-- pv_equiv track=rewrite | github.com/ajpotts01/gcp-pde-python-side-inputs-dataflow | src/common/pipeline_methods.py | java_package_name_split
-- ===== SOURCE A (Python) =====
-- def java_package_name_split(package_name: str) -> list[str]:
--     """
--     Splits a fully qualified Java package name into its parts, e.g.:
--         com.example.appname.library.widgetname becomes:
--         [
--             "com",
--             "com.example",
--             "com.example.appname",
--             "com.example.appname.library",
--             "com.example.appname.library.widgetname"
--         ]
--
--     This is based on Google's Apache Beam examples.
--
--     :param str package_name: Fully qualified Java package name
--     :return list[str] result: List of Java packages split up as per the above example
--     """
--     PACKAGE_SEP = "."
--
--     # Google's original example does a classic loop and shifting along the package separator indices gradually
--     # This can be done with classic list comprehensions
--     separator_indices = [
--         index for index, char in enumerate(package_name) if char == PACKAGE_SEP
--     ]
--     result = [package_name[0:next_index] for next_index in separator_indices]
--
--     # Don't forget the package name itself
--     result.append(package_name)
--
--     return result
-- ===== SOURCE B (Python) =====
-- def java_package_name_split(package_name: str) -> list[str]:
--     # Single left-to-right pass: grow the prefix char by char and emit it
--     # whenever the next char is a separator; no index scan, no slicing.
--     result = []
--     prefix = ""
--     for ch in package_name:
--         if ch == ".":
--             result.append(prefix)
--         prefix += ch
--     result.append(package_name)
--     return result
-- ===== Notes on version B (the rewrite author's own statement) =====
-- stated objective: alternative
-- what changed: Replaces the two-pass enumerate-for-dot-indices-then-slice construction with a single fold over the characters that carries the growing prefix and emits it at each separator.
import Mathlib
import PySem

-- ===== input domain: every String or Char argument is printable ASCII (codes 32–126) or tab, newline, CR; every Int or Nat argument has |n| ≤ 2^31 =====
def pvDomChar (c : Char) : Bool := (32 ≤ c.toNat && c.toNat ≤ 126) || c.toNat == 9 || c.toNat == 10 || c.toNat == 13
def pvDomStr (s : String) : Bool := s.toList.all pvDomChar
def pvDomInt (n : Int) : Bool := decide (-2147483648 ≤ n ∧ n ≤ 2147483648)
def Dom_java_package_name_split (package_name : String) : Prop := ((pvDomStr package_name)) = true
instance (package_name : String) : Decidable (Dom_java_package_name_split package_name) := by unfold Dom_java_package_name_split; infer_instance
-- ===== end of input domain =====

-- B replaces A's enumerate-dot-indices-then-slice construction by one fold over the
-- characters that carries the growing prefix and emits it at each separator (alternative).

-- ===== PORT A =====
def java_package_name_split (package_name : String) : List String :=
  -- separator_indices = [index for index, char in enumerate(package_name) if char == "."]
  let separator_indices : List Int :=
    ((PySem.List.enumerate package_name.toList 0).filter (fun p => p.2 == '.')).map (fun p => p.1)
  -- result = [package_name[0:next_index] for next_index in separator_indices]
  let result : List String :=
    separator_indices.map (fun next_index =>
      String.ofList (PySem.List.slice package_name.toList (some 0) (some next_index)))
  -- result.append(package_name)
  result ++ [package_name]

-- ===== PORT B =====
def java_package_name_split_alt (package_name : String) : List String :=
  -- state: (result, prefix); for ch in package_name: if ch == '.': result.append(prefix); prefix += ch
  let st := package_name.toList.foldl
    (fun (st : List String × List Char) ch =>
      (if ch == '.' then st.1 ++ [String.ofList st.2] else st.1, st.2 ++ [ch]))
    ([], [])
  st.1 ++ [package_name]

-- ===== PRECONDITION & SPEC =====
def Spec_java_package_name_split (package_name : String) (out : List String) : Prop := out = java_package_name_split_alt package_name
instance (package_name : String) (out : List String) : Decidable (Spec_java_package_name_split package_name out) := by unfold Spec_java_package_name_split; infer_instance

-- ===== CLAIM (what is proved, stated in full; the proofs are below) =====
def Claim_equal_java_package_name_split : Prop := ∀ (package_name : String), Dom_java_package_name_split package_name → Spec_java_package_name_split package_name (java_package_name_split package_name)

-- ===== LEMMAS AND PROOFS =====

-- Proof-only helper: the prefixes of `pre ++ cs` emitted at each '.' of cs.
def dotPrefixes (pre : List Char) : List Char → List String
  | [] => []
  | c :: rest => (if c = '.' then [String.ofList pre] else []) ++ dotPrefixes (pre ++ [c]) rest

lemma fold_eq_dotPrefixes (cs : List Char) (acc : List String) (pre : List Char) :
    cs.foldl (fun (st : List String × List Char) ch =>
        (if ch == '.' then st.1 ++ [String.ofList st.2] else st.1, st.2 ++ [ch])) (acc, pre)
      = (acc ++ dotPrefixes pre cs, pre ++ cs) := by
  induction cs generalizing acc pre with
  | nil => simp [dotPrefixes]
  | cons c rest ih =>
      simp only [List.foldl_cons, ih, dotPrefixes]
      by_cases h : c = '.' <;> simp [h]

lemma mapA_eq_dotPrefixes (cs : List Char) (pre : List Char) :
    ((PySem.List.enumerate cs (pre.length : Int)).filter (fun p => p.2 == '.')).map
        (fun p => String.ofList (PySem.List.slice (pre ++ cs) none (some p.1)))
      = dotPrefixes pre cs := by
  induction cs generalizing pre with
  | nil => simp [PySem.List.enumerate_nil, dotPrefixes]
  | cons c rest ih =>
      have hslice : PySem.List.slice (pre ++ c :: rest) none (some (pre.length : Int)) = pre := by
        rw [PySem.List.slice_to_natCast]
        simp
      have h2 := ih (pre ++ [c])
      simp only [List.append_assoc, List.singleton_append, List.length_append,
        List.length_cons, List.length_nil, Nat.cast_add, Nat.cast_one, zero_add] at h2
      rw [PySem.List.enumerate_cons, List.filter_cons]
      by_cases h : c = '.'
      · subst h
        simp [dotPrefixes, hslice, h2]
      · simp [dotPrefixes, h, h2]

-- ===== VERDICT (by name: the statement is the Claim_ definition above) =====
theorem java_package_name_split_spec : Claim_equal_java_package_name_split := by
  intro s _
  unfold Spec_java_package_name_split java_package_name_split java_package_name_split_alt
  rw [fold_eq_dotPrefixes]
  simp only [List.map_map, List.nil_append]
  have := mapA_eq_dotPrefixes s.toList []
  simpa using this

- - -

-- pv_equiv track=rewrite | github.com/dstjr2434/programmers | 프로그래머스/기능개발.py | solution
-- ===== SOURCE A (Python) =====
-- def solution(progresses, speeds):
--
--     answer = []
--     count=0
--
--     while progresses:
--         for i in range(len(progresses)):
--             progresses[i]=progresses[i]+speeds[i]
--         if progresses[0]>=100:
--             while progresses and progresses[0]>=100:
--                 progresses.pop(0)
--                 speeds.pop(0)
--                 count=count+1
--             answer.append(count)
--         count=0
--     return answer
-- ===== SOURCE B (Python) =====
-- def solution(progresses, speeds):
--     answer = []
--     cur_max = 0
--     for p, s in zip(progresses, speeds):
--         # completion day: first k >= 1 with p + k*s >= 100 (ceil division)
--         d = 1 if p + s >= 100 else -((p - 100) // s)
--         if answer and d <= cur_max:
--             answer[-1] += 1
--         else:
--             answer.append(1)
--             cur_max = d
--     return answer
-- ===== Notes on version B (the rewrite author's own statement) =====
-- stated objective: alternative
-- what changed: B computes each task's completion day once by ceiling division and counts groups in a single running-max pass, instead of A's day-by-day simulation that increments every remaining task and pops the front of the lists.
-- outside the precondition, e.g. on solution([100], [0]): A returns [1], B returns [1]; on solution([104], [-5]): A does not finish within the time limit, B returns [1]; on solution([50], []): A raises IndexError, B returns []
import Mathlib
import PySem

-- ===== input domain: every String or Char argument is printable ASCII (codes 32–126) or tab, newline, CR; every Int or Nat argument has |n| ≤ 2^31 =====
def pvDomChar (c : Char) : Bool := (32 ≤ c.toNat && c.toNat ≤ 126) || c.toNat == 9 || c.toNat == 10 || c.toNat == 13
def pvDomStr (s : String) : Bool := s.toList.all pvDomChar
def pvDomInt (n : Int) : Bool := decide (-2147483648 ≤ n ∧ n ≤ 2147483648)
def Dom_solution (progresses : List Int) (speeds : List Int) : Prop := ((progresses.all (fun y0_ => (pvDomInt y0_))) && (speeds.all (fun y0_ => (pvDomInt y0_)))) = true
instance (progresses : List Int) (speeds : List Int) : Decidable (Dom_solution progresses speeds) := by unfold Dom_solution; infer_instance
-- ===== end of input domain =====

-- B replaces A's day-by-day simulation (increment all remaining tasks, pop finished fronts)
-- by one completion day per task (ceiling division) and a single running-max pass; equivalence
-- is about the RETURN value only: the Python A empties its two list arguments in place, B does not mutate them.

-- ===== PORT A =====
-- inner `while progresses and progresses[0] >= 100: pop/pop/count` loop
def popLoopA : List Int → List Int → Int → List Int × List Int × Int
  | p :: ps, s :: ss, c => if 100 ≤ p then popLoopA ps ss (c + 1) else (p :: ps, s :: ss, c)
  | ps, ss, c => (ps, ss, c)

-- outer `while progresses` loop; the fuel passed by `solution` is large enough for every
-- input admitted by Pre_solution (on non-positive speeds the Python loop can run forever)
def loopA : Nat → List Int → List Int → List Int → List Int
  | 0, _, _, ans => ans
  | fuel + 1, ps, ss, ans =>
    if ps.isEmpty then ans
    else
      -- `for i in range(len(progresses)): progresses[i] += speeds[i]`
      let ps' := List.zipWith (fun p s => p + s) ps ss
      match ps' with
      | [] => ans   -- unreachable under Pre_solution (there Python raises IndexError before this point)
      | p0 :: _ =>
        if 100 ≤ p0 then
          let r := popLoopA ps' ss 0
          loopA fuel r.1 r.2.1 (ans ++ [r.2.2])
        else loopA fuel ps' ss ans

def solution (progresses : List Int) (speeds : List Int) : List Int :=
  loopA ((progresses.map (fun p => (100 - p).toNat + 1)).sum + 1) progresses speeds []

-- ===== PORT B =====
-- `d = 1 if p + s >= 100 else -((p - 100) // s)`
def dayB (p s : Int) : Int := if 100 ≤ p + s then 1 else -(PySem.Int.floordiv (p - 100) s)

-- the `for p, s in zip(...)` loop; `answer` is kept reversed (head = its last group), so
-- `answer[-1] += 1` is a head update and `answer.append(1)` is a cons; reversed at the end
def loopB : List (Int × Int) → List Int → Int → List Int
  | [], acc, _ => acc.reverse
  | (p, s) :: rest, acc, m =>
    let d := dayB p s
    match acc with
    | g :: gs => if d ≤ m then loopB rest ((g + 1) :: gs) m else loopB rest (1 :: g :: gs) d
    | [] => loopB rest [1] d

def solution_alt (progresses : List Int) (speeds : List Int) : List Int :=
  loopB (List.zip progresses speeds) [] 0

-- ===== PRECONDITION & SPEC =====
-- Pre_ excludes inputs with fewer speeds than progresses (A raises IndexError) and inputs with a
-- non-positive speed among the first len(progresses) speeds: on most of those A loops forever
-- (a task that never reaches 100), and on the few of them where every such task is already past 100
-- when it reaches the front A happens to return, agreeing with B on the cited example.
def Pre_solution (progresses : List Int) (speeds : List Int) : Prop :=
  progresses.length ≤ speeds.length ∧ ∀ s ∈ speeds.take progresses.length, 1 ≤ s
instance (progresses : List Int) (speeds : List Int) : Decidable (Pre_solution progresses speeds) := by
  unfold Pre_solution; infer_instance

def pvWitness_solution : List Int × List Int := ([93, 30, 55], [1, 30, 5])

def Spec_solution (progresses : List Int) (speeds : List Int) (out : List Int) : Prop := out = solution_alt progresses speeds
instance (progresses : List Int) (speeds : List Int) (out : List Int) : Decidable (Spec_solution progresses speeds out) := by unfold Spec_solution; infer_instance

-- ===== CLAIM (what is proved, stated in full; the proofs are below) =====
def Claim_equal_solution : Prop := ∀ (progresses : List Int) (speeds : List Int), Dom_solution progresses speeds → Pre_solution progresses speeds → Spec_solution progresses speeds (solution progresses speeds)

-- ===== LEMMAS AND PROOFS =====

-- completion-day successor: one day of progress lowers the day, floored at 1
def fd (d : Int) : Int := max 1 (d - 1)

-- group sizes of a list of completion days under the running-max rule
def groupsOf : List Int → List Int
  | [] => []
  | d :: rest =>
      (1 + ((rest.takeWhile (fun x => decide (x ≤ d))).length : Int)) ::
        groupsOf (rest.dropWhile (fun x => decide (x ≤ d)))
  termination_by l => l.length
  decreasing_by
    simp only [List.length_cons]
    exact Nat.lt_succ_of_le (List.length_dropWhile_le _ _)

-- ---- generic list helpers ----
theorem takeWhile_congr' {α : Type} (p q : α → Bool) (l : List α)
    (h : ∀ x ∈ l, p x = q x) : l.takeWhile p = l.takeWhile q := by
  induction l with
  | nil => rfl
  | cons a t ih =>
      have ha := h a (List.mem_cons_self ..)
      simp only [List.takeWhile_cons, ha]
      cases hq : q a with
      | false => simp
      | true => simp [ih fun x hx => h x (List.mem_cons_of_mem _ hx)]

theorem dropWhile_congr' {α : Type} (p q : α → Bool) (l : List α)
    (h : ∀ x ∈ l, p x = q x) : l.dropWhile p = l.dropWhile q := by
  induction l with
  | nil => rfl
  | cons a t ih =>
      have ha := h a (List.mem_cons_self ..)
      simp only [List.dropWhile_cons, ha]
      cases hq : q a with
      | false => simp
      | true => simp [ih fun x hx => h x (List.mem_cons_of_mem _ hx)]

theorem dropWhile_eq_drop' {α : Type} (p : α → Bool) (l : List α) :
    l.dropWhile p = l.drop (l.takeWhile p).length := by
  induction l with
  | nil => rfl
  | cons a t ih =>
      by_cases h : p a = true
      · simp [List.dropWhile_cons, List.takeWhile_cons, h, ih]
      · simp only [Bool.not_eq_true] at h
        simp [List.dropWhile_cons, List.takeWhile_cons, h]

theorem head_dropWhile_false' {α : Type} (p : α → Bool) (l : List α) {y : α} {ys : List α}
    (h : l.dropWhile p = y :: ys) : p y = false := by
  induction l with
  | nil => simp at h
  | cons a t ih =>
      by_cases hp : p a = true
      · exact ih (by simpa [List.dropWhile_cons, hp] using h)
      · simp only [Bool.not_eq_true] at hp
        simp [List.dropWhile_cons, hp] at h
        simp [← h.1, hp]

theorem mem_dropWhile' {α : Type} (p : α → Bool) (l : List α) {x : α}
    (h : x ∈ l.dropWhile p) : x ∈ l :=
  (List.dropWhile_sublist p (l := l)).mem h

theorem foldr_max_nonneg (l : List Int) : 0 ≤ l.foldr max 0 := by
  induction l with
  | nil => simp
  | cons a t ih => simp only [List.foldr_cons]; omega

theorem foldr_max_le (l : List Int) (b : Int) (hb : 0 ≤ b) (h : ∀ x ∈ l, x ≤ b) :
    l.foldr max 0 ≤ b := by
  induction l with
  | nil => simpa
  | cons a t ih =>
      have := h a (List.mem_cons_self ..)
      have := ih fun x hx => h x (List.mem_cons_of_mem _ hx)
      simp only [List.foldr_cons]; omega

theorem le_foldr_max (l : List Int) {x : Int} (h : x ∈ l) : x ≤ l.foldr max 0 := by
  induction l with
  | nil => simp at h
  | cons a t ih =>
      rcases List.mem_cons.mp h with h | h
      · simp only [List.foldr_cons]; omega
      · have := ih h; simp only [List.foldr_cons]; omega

- - -

◆ TASK DETAILS ◆
Look through the records and copy down every line that holds "completion".

◆ EXERCISE OUTPUT ◆
--         # completion day: first k >= 1 with p + k*s >= 100 (ceil division)
-- what changed: B computes each task's completion day once by ceiling division and counts groups in a single running-max pass, instead of A's day-by-day simulation that increments every remaining task and pops the front of the lists.
-- by one completion day per task (ceiling division) and a single running-max pass; equivalence
-- completion-day successor: one day of progress lowers the day, floored at 1
-- group sizes of a list of completion days under the running-max rule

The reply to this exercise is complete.